Open amyjko opened 4 months ago

amyjko commented 4 months ago

What's the problem?

Many Wordplay examples need text content or data to be interesting -- a hollow algorithm shell without interesting content tends not to inspire. The internet can be a source of this, but that can require challenging data wrangling. And there are benefits to generating data or content that is unique to a project.

What's the design idea?

Use generative AI approaches to synthesis data and content for programs, both for testing and for creative purposes. There are many open research questions to make this possible:

Who benefits?

Anyone creating Wordplay projects centered around data and content.

Design specification

(This section should be included after a design proposal is ready and approved, and the buildable tag is added. This text can remain until then. Designers should add their proposal here, not in a comment).

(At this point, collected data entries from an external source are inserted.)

theorem pvToBin_eq_bitsBE (n : Nat) (hn : 1 ≤ n) : ∀ i, i < 2 ^ n → pvToBin n i = bitsBE n i := by
  induction n, hn using Nat.le_induction with
  | base =>
    intro i hi
    interval_cases i <;> norm_num [pvToBin, pvFormatBin, pvBitsAux, bitsBE]
  | succ n hn ih =>
    intro i hi
    by_cases h : i < 2 ^ n
    · have hL : (pvFormatBin i).length ≤ n := length_pvFormatBin hn h
      have : bitsBE (n + 1) i = (0 : Int) :: bitsBE n i := by
        show ((i / 2 ^ n : Nat) : Int) :: bitsBE n (i % 2 ^ n) = _
        rw [Nat.div_eq_of_lt h, Nat.mod_eq_of_lt h]
        simp
      rw [this, ← ih i h]
      unfold pvToBin
      rw [show n + 1 - (pvFormatBin i).length = (n - (pvFormatBin i).length) + 1 by omega,
        List.replicate_succ]
      simp
    · have hfz : i ≠ 0 := by
        have : 1 ≤ 2 ^ n := Nat.one_le_two_pow
        omega
      have hF : pvFormatBin i = bitsBE (n + 1) i := by
        unfold pvFormatBin
        rw [if_neg hfz]
        simpa using pvBitsAux_eq n i (by omega) hi []
      unfold pvToBin
      rw [hF, length_bitsBE]
      simp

sanambk commented 1 month ago

Forgot to assign previously, but conducted rudimentary research on this issue, specifically "What is the difference between generating data and text?". I will paste my research below, but will not be continuing this issue for the summer quarter.

https://www.geeksforgeeks.org/difference-between-data-mining-and-text-mining/ https://www.cms-connected.com/News-Archive/March-2019/What%E2%80%99s-the-Difference-Between-Data-and-Text-Mining#:~:text=While%20data%20mining%20handles%20structured,as%20in%20social%20media%20feeds.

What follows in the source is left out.